- **PROBLEM TO SOLVE**: Find "def bitsLoop : Nat" and "-- B's walk" in the records below. Copy the lines holding them and every line between, exactly, and no others.

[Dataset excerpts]
:::
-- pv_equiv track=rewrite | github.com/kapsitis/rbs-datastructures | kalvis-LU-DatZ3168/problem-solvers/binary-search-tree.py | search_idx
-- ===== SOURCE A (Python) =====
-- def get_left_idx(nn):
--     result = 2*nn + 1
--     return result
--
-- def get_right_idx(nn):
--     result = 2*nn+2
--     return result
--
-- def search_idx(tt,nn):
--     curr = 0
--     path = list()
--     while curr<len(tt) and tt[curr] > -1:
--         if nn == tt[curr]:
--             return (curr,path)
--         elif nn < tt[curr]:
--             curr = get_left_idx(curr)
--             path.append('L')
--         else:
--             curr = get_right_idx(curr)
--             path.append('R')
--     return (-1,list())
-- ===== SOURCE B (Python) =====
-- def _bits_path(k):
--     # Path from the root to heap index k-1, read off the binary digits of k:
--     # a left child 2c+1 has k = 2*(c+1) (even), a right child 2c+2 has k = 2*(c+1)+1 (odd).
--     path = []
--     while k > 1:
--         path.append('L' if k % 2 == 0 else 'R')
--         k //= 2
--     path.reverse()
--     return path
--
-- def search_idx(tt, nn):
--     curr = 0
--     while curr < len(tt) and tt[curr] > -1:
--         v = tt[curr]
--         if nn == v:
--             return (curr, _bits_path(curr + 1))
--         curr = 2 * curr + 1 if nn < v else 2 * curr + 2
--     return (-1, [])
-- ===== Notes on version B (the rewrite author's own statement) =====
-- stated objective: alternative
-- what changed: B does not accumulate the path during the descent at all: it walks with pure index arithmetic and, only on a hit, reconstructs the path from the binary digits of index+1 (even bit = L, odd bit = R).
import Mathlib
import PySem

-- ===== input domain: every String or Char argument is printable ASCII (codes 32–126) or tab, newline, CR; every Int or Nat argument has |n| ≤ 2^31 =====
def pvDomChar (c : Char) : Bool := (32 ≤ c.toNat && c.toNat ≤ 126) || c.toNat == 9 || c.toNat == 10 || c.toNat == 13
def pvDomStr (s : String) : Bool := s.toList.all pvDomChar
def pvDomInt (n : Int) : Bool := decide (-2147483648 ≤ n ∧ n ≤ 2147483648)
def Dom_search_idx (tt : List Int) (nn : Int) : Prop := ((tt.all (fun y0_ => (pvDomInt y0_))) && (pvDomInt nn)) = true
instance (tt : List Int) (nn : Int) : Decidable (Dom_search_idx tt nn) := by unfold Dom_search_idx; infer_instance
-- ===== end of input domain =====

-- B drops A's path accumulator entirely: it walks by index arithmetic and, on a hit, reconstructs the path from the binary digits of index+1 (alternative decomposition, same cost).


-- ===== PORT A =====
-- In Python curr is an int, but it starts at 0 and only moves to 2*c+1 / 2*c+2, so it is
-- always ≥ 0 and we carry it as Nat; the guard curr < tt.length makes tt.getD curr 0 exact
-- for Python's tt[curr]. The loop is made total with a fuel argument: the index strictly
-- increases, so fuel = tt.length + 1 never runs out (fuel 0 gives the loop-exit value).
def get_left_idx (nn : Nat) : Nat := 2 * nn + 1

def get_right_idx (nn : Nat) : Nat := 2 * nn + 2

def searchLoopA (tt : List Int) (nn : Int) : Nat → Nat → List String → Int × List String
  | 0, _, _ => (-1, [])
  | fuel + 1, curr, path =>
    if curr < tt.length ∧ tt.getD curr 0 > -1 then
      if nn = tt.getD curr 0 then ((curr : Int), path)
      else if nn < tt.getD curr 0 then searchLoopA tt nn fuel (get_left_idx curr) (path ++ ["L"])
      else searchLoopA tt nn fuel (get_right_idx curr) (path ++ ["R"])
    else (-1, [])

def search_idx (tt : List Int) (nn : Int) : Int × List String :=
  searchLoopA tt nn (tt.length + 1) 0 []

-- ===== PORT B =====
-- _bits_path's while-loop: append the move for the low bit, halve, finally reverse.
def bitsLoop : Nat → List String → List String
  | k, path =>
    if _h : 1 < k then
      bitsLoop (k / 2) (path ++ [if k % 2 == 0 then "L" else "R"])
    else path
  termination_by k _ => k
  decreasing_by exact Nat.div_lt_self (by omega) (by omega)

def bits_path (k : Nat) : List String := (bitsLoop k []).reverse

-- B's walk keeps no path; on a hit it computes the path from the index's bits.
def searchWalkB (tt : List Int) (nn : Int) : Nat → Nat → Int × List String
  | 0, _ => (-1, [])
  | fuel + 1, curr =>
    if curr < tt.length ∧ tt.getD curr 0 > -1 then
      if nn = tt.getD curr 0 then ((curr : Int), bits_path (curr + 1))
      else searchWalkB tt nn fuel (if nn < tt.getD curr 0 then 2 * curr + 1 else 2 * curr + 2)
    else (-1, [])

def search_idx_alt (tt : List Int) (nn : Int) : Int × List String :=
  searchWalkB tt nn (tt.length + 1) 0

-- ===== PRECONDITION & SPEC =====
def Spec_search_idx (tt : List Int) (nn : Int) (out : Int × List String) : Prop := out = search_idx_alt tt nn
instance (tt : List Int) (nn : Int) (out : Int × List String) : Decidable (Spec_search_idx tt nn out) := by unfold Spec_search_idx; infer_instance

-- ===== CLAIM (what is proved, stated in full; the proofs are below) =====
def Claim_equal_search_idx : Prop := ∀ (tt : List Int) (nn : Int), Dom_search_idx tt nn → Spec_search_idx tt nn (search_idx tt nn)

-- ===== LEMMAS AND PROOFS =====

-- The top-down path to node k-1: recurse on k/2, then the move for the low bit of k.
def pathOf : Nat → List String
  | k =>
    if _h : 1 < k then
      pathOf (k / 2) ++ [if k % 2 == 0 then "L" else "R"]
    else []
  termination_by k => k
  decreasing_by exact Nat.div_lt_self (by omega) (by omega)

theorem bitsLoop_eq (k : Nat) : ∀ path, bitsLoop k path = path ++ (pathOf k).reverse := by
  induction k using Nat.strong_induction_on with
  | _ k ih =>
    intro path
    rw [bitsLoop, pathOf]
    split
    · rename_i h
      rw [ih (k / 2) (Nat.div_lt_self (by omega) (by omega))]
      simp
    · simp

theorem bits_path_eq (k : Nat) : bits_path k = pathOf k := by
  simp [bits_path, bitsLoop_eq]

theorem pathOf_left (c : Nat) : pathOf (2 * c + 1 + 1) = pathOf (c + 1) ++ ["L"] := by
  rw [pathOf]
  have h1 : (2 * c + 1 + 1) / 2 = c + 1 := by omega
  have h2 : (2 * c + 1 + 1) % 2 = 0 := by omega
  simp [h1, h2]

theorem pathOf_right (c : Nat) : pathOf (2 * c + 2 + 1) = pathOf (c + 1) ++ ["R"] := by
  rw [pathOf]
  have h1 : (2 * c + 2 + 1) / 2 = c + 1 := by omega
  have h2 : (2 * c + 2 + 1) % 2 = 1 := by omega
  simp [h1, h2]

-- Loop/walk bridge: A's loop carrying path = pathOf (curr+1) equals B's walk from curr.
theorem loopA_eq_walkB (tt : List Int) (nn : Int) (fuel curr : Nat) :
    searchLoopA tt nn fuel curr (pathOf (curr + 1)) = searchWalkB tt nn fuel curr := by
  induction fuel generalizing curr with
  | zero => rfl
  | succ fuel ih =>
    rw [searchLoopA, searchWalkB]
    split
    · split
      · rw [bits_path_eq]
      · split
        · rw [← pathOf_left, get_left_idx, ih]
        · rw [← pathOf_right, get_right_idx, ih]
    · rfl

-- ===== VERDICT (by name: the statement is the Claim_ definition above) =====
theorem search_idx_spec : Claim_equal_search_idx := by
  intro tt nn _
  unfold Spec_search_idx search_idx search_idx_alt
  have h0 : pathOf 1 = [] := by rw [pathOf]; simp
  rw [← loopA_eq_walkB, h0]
:::
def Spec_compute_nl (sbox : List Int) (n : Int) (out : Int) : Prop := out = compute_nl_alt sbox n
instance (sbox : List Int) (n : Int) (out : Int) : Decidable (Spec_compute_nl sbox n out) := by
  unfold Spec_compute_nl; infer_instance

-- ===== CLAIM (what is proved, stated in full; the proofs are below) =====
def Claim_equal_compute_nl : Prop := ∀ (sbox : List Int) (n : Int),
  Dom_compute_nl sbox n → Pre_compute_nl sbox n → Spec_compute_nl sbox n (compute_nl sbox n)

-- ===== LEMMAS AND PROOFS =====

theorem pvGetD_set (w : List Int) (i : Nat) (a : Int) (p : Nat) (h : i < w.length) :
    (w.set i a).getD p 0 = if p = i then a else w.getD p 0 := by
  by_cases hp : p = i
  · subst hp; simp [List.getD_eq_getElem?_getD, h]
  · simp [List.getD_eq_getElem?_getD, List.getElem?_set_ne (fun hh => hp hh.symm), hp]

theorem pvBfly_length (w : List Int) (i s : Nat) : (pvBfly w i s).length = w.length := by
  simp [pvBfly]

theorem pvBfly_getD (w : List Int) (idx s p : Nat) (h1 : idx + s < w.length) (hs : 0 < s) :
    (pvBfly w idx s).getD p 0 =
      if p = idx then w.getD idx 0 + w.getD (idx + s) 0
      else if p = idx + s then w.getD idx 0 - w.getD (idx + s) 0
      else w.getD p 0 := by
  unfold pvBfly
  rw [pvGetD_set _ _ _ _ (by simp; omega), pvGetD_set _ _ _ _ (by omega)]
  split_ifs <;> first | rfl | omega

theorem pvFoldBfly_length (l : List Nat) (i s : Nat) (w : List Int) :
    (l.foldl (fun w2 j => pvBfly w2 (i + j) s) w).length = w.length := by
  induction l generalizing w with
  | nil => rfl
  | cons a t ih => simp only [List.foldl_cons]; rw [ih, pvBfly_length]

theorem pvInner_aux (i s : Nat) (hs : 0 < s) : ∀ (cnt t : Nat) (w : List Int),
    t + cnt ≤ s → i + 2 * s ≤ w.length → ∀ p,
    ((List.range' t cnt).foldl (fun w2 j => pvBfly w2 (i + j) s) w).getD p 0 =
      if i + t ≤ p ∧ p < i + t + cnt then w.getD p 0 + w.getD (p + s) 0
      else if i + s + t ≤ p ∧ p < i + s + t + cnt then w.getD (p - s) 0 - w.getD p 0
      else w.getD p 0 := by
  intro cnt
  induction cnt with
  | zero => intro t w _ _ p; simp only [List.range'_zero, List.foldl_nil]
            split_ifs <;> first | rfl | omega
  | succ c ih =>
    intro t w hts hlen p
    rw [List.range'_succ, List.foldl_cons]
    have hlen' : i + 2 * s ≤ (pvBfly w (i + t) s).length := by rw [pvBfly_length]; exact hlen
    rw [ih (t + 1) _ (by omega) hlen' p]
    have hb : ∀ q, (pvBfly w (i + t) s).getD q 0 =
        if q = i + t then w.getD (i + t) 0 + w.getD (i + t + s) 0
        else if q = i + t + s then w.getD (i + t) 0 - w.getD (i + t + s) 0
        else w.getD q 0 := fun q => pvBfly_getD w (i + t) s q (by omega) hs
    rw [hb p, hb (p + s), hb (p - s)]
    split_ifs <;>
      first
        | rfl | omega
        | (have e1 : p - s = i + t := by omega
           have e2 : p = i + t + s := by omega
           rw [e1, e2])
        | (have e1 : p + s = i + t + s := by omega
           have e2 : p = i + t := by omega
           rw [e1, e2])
:::
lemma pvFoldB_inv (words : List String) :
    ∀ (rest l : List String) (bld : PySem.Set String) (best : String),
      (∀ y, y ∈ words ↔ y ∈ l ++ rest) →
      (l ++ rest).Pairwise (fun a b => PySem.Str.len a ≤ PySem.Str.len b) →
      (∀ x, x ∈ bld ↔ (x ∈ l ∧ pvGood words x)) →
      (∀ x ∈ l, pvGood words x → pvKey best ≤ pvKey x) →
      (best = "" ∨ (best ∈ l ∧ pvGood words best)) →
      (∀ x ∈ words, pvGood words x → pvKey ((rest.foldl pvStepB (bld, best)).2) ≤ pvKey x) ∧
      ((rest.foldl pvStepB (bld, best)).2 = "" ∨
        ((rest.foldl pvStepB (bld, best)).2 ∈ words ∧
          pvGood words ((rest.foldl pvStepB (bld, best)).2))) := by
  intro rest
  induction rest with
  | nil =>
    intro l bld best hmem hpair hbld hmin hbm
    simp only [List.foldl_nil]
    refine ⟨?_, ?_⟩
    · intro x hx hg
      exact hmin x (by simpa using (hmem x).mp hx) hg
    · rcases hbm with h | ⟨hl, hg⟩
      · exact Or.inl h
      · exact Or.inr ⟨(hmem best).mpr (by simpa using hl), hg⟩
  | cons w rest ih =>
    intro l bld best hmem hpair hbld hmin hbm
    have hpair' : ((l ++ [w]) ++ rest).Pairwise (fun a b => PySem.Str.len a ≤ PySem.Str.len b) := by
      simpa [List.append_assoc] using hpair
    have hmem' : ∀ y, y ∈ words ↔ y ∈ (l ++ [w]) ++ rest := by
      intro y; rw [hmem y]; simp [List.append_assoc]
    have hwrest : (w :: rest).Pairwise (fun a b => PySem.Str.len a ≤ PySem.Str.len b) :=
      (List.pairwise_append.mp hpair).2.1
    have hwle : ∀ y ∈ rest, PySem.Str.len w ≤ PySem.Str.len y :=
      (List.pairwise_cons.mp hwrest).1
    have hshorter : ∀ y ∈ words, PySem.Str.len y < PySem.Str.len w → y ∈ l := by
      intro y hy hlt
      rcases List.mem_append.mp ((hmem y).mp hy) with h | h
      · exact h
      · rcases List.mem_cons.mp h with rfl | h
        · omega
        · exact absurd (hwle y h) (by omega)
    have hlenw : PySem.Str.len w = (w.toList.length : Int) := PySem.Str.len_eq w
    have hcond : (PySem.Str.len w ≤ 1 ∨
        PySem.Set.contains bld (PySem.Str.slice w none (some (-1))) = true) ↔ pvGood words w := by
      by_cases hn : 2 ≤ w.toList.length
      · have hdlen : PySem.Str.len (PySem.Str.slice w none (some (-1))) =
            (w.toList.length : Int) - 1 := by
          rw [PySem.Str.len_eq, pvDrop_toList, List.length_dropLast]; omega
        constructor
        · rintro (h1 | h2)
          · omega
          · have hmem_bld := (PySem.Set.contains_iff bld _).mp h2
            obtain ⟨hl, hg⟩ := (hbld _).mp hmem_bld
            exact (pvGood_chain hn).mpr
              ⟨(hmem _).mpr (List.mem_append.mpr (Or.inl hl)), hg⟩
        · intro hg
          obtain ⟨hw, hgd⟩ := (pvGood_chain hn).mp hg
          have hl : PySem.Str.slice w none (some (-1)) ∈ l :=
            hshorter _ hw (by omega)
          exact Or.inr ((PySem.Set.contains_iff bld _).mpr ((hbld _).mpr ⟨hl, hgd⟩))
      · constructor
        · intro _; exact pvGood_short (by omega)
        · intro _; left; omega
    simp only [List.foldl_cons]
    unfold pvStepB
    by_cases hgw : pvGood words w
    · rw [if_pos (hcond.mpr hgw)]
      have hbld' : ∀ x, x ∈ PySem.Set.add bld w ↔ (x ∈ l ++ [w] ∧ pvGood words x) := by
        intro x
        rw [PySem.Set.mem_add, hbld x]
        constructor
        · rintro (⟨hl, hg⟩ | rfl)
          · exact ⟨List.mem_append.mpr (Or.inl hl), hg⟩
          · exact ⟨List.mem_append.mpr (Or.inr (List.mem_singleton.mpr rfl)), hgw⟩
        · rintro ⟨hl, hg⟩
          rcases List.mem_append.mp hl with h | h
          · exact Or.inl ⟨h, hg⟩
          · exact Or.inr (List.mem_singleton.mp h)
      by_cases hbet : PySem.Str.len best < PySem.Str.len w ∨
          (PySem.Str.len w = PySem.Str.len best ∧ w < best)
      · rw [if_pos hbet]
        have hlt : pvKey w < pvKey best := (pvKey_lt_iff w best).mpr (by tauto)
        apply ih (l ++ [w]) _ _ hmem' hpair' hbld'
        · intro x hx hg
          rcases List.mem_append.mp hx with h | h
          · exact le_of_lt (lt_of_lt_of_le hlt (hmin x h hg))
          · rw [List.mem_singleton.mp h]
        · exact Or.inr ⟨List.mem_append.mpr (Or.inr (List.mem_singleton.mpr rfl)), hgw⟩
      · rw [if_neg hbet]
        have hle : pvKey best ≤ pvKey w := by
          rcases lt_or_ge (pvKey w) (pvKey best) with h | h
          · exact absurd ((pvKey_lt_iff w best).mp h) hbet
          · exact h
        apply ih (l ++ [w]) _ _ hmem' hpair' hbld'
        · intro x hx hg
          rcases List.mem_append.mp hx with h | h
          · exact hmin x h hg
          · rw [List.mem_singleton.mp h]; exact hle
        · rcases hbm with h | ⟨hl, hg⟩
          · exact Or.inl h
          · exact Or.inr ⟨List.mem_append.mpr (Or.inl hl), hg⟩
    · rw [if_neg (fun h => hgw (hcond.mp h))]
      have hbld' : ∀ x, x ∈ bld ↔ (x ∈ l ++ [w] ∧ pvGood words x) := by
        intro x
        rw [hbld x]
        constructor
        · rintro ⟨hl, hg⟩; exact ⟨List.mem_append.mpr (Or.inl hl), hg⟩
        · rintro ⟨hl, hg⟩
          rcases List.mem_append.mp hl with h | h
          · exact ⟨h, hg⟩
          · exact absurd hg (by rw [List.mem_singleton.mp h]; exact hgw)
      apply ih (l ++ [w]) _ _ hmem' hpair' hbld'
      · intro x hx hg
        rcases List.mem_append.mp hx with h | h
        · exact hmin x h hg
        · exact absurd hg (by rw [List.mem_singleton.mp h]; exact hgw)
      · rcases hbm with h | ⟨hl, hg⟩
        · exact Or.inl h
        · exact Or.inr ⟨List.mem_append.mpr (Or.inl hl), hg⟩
:::
- **RESULT**:
def bitsLoop : Nat → List String → List String
  | k, path =>
    if _h : 1 < k then
      bitsLoop (k / 2) (path ++ [if k % 2 == 0 then "L" else "R"])
    else path
  termination_by k _ => k
  decreasing_by exact Nat.div_lt_self (by omega) (by omega)

def bits_path (k : Nat) : List String := (bitsLoop k []).reverse

-- B's walk keeps no path; on a hit it computes the path from the index's bits.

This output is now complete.